Andy Murray’s ‘kids have no interest’ in tennis as he also opens up about creating new routines after he retires
Sometimes the apple does fall far away from the tree and in Andy Murray’s case there are several apples and none of his children are particularly keen on tennis.
Murray and his wife Kim Sears are parents to four kids with their eldest daughter Sophia born in February 2016 before Edie – also a girl – arrived two years later with the couple not giving the exact date of birth. Their son Teddy was born in October 2019 while their youngest – a girl – was born in March 2021 although the parents are yet to publicly reveal her name.
So does any of their children take after their famous dad and show an interest in taking up tennis?
“My eldest [Sophia, seven] loves animals, so we got a couple of rabbits the other day. She’s a lot more interested in the pets than anything tennis related,” three-time Grand Slam winner Murray told Stuart Fraser of The Times.
“It is quite interesting because some of their school friends, whether it’s through their families or whatever, will watch. But my kids have no interest.”
Murray, of course, is in the twilight of his career as at the age of 35 – he turns 36 in May – he is not sure how many more years he has left as a tennis player.
Having spent nearly two decades on the ATP Tour, naturally there will be a big void once he does hang up his racket.
READ MORE: Andy Murray eyes 800-match wins before retiring
The former world No 1 believes there will be ways to fill a part of that hole, but some things can’t be replaced.
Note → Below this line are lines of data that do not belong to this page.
-- pv_equiv track=rewrite | github.com/benrose258/Python | Python 2.7 Files/Classwork/CS 110/Practice exam 3 Document 2.py | snacks
-- ===== SOURCE A (Python) =====
-- def snacks(target,mylist):
--     if mylist == []:
--         return target
--     elif target == 0:
--         return 0
--     elif mylist[0]>target:
--         return snacks(target,mylist[1:])
--     else:
--         useIt = snacks((target-mylist[0]),mylist[1:])
--         loseIt = snacks(target,mylist[1:])
--         return useIt or loseIt
-- ===== SOURCE B (Python) =====
-- def snacks(target, mylist):
--     # Memoized top-down version of the use-it-or-lose-it recursion:
--     # identical results, but each (remaining target, suffix) state is solved once.
--     memo = {}
--
--     def go(t, rest):
--         if rest == ():
--             return t
--         if t == 0:
--             return 0
--         key = (t, rest)
--         if key in memo:
--             return memo[key]
--         if rest[0] > t:
--             res = go(t, rest[1:])
--         else:
--             useIt = go(t - rest[0], rest[1:])
--             loseIt = go(t, rest[1:])
--             res = useIt or loseIt
--         memo[key] = res
--         return res
--
--     return go(target, tuple(mylist))
-- ===== Notes on version B (the rewrite author's own statement) =====
-- stated objective: alternative
-- what changed: Replaces the naive use-it-or-lose-it double recursion with a memoized recursion that caches the result of every (remaining target, remaining suffix) state in a dictionary, so each distinct state is solved once.
import Mathlib
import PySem

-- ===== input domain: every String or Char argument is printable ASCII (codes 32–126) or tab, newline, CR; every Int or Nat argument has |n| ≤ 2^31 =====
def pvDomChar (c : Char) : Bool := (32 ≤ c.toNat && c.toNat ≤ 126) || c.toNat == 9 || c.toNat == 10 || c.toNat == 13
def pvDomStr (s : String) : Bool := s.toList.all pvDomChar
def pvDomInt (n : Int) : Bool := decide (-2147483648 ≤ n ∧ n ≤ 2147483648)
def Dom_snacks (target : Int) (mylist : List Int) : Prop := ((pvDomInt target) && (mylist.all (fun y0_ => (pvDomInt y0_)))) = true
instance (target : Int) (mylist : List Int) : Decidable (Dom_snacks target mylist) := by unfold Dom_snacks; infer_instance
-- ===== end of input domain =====

-- B memoizes the use-it-or-lose-it recursion on (remaining target, remaining suffix)
-- so each distinct state is computed once; same return value.

-- ===== PORT A =====
def snacks (target : Int) (mylist : List Int) : Int :=
  match mylist with
  | [] => target
  | x :: rest =>
    if target = 0 then 0
    else if x > target then snacks target rest
    else
      let useIt := snacks (target - x) rest
      let loseIt := snacks target rest
      if useIt ≠ 0 then useIt else loseIt

-- ===== PORT B =====
-- the memo dictionary: key = (remaining target, remaining suffix), value = result
def snacksGo (t : Int) (rest : List Int) (memo : PySem.Dict (Int × List Int) Int) :
    Int × PySem.Dict (Int × List Int) Int :=
  match rest with
  | [] => (t, memo)
  | x :: rs =>
    if t = 0 then (0, memo)
    else
      match memo.get? (t, x :: rs) with
      | some v => (v, memo)
      | none =>
        let pr :=
          if x > t then snacksGo t rs memo
          else
            let u := snacksGo (t - x) rs memo
            let l := snacksGo t rs u.2
            ((if u.1 ≠ 0 then u.1 else l.1), l.2)
        (pr.1, pr.2.insert (t, x :: rs) pr.1)

def snacks_alt (target : Int) (mylist : List Int) : Int :=
  (snacksGo target mylist PySem.Dict.empty).1

-- ===== PRECONDITION & SPEC =====
def Spec_snacks (target : Int) (mylist : List Int) (out : Int) : Prop := out = snacks_alt target mylist
instance (target : Int) (mylist : List Int) (out : Int) : Decidable (Spec_snacks target mylist out) := by unfold Spec_snacks; infer_instance

-- ===== CLAIM (what is proved, stated in full; the proofs are below) =====
def Claim_equal_snacks : Prop := ∀ (target : Int) (mylist : List Int), Dom_snacks target mylist → Spec_snacks target mylist (snacks target mylist)

-- ===== LEMMAS AND PROOFS =====

-- memo invariant: every cached value is the value of A's recursion at its key
def MemoOK (m : PySem.Dict (Int × List Int) Int) : Prop :=
  ∀ p ∈ m.items, p.2 = snacks p.1.1 p.1.2

theorem memoOK_empty : MemoOK PySem.Dict.empty := by
  intro p hp
  simp [PySem.Dict.empty] at hp

theorem snacksGo_correct (rest : List Int) :
    ∀ (t : Int) (memo : PySem.Dict (Int × List Int) Int), MemoOK memo →
      (snacksGo t rest memo).1 = snacks t rest ∧ MemoOK (snacksGo t rest memo).2 := by
  induction rest with
  | nil =>
    intro t memo h
    exact ⟨rfl, h⟩
  | cons x rs ih =>
    intro t memo h
    by_cases ht : t = 0
    · subst ht
      constructor
      · simp [snacksGo, snacks]
      · simpa [snacksGo] using h
    · rcases hg : memo.get? (t, x :: rs) with _ | v
      · -- cache miss
        by_cases hx : x > t
        · obtain ⟨hv, hm⟩ := ih t memo h
          have hval : (snacksGo t (x :: rs) memo).1 = snacks t (x :: rs) := by
            simp [snacksGo, snacks, ht, hg, hx, hv]
          refine ⟨hval, ?_⟩
          intro p hp
          have : (snacksGo t (x :: rs) memo).2
              = ((snacksGo t rs memo).2).insert (t, x :: rs) (snacksGo t rs memo).1 := by
            simp [snacksGo, ht, hg, hx]
          rw [this] at hp
          rcases (PySem.Dict.mem_items_insert _ _ _ p).1 hp with h1 | h2
          · subst h1
            show (snacksGo t rs memo).1 = snacks t (x :: rs)
            rw [hv]; simp [snacks, ht, hx]
          · exact hm p h2.1
        · obtain ⟨hu, hm1⟩ := ih (t - x) memo h
          obtain ⟨hl, hm2⟩ := ih t (snacksGo (t - x) rs memo).2 hm1
          have hval : (snacksGo t (x :: rs) memo).1 = snacks t (x :: rs) := by
            simp [snacksGo, snacks, ht, hg, hx, hu, hl]
          refine ⟨hval, ?_⟩
          intro p hp
          have : (snacksGo t (x :: rs) memo).2
              = ((snacksGo t rs (snacksGo (t - x) rs memo).2).2).insert (t, x :: rs)
                  (snacksGo t (x :: rs) memo).1 := by
            simp [snacksGo, ht, hg, hx]
          rw [this] at hp
          rcases (PySem.Dict.mem_items_insert _ _ _ p).1 hp with h1 | h2
          · subst h1
            exact hval
          · exact hm2 p h2.1
      · -- cache hit: the invariant says the stored value is snacks at the key
        have hmem := PySem.Dict.mem_items_of_get?_eq_some _ hg
        have hv := h _ hmem
        constructor
        · simp only [snacksGo, if_neg ht, hg]
          exact hv
        · simpa [snacksGo, ht, hg] using h

-- ===== VERDICT (by name: the statement is the Claim_ definition above) =====
theorem snacks_spec : Claim_equal_snacks := by
  intro target mylist _
  unfold Spec_snacks snacks_alt
  exact ((snacksGo_correct mylist target PySem.Dict.empty memoOK_empty).1).symm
“I don’t think I should have an expectation that anything will replace it necessarily, but there are things like coaching, and I’ll definitely try to play other sports, like golf and stuff,” he said. “The thing that I guess I probably will miss the most is obviously the competition, but also the drive to always be learning and keep getting better at something.
“This is a small thing, but for me it matters: through the first few tournaments of the year, my first-serve percentage is the highest it’s ever been in my career [an average of 62.5 per cent]. Even though it’s a 3 or 4 per cent difference, that stuff matters to me, small details and things that I’m still working on to try to get better.
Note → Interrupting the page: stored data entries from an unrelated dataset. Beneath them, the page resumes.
-- pv_equiv track=rewrite | github.com/bsullgrim/Req-Act-NLP | src/deprecated/demos/html_visualizer.py | _render_missing_components
-- ===== SOURCE A (Python) =====
-- from typing import Dict, List, Any, Optional
--
-- def _render_missing_components(layer5: Dict) -> str:
--     """Render missing components section."""
--     missing_req = layer5.get('missing_required', [])
--     missing_opt = layer5.get('missing_optional', [])
--
--     if not missing_req and not missing_opt:
--         return ''
--
--     html = '<div class="subsection">'
--     html += '<div class="subsection-title">Missing Components</div>'
--
--     if missing_req:
--         html += '<div style="color: #dc3545; margin: 10px 0;">'
--         html += '<strong>Required:</strong> '
--         html += ', '.join([f'<span class="badge badge-danger">{c}</span>' for c in missing_req])
--         html += '</div>'
--
--     if missing_opt:
--         html += '<div style="color: #ffc107; margin: 10px 0;">'
--         html += '<strong>Optional:</strong> '
--         html += ', '.join([f'<span class="badge badge-warning">{c}</span>' for c in missing_opt])
--         html += '</div>'
--
--     html += '</div>'
--     return html
-- ===== SOURCE B (Python) =====
-- def _render_missing_components(layer5):
--     """Render missing components section (table-driven)."""
--     missing_req = layer5.get('missing_required', [])
--     missing_opt = layer5.get('missing_optional', [])
--
--     if not missing_req and not missing_opt:
--         return ''
--
--     sections = [
--         (missing_req, 'Required', '#dc3545', 'badge-danger'),
--         (missing_opt, 'Optional', '#ffc107', 'badge-warning'),
--     ]
--     parts = ['<div class="subsection">',
--              '<div class="subsection-title">Missing Components</div>']
--     for items, label, color, cls in sections:
--         if items:
--             badges = ', '.join(f'<span class="badge {cls}">{c}</span>' for c in items)
--             parts.append(f'<div style="color: {color}; margin: 10px 0;">'
--                          f'<strong>{label}:</strong> {badges}</div>')
--     parts.append('</div>')
--     return ''.join(parts)
-- ===== Notes on version B (the rewrite author's own statement) =====
-- stated objective: simpler
-- what changed: Replaces A's two hardcoded, duplicated section blocks with one table-driven loop over (items, label, color, class) descriptors that appends each rendered section to a parts list joined at the end.
import Mathlib
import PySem

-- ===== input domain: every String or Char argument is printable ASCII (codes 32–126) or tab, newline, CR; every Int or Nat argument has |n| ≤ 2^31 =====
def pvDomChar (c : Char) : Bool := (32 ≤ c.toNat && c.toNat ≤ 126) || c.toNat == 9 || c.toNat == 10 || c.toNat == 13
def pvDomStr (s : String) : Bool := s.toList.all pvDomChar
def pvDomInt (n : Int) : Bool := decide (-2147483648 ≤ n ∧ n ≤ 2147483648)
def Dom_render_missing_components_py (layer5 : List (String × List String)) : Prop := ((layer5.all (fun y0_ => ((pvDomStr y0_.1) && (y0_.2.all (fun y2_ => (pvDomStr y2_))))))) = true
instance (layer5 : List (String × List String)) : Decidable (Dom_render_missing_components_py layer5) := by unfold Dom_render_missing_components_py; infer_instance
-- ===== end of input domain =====

-- B is a table-driven rewrite of A's two hardcoded section blocks (one loop over section descriptors); return value only, no speed claim.

-- ===== PORT A =====
def render_missing_components_py (layer5 : List (String × List String)) : String :=
  let missing_req := (PySem.Dict.mk layer5).getD "missing_required" []
  let missing_opt := (PySem.Dict.mk layer5).getD "missing_optional" []
  if missing_req.isEmpty && missing_opt.isEmpty then "" else
    let html := "<div class=\"subsection\">"
    let html := html ++ "<div class=\"subsection-title\">Missing Components</div>"
    let html :=
      if missing_req.isEmpty then html else
        let html := html ++ "<div style=\"color: #dc3545; margin: 10px 0;\">"
        let html := html ++ "<strong>Required:</strong> "
        let html := html ++ PySem.Str.join ", "
          (missing_req.map (fun c => "<span class=\"badge badge-danger\">" ++ c ++ "</span>"))
        html ++ "</div>"
    let html :=
      if missing_opt.isEmpty then html else
        let html := html ++ "<div style=\"color: #ffc107; margin: 10px 0;\">"
        let html := html ++ "<strong>Optional:</strong> "
        let html := html ++ PySem.Str.join ", "
          (missing_opt.map (fun c => "<span class=\"badge badge-warning\">" ++ c ++ "</span>"))
        html ++ "</div>"
    html ++ "</div>"

-- ===== PORT B =====
def render_missing_components_py_alt (layer5 : List (String × List String)) : String :=
  let missing_req := (PySem.Dict.mk layer5).getD "missing_required" []
  let missing_opt := (PySem.Dict.mk layer5).getD "missing_optional" []
  if missing_req.isEmpty && missing_opt.isEmpty then "" else
    let sections : List (List String × String × String × String) :=
      [(missing_req, "Required", "#dc3545", "badge-danger"),
       (missing_opt, "Optional", "#ffc107", "badge-warning")]
    let parts := ["<div class=\"subsection\">",
                  "<div class=\"subsection-title\">Missing Components</div>"]
    let parts := sections.foldl (fun parts sec =>
      match sec with
      | (items, label, color, cls) =>
        if items.isEmpty then parts else
          let badges := PySem.Str.join ", "
            (items.map (fun c => "<span class=\"badge " ++ cls ++ "\">" ++ c ++ "</span>"))
          parts ++ ["<div style=\"color: " ++ color ++ "; margin: 10px 0;\"><strong>"
                    ++ label ++ ":</strong> " ++ badges ++ "</div>"]) parts
    let parts := parts ++ ["</div>"]
    PySem.Str.join "" parts

-- ===== PRECONDITION & SPEC =====
def Spec_render_missing_components_py (layer5 : List (String × List String)) (out : String) : Prop := out = render_missing_components_py_alt layer5
instance (layer5 : List (String × List String)) (out : String) : Decidable (Spec_render_missing_components_py layer5 out) := by unfold Spec_render_missing_components_py; infer_instance

-- ===== CLAIM (what is proved, stated in full; the proofs are below) =====
def Claim_equal_render_missing_components_py : Prop := ∀ (layer5 : List (String × List String)), Dom_render_missing_components_py layer5 → Spec_render_missing_components_py layer5 (render_missing_components_py layer5)

-- ===== LEMMAS AND PROOFS =====

-- ===== VERDICT (by name: the statement is the Claim_ definition above) =====
set_option maxRecDepth 4096 in
theorem render_missing_components_py_spec : Claim_equal_render_missing_components_py := by
  intro layer5 _
  unfold Spec_render_missing_components_py render_missing_components_py render_missing_components_py_alt
  set req := (PySem.Dict.mk layer5).getD "missing_required" [] with hreq
  set opt := (PySem.Dict.mk layer5).getD "missing_optional" [] with hopt
  by_cases h1 : req = [] <;> by_cases h2 : opt = [] <;>
    rw [← String.toList_inj] <;>
    simp [h1, h2, PySem.Str.toList_join, PySem.Chars.join, String.toList_append,
      List.intercalate, List.append_assoc]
“I think that’s probably the thing that, along with the competition, will be like, when you wake up in the morning, what are you trying to get better at, what are you trying to improve? It’s the routine that I will miss the most and will be hardest to replace.
“Certain parts of that I can replace with the routines with the children, like getting them ready for school drop-offs, pick-ups and those sorts of things. I will create different routines, but obviously it’s a bit different.”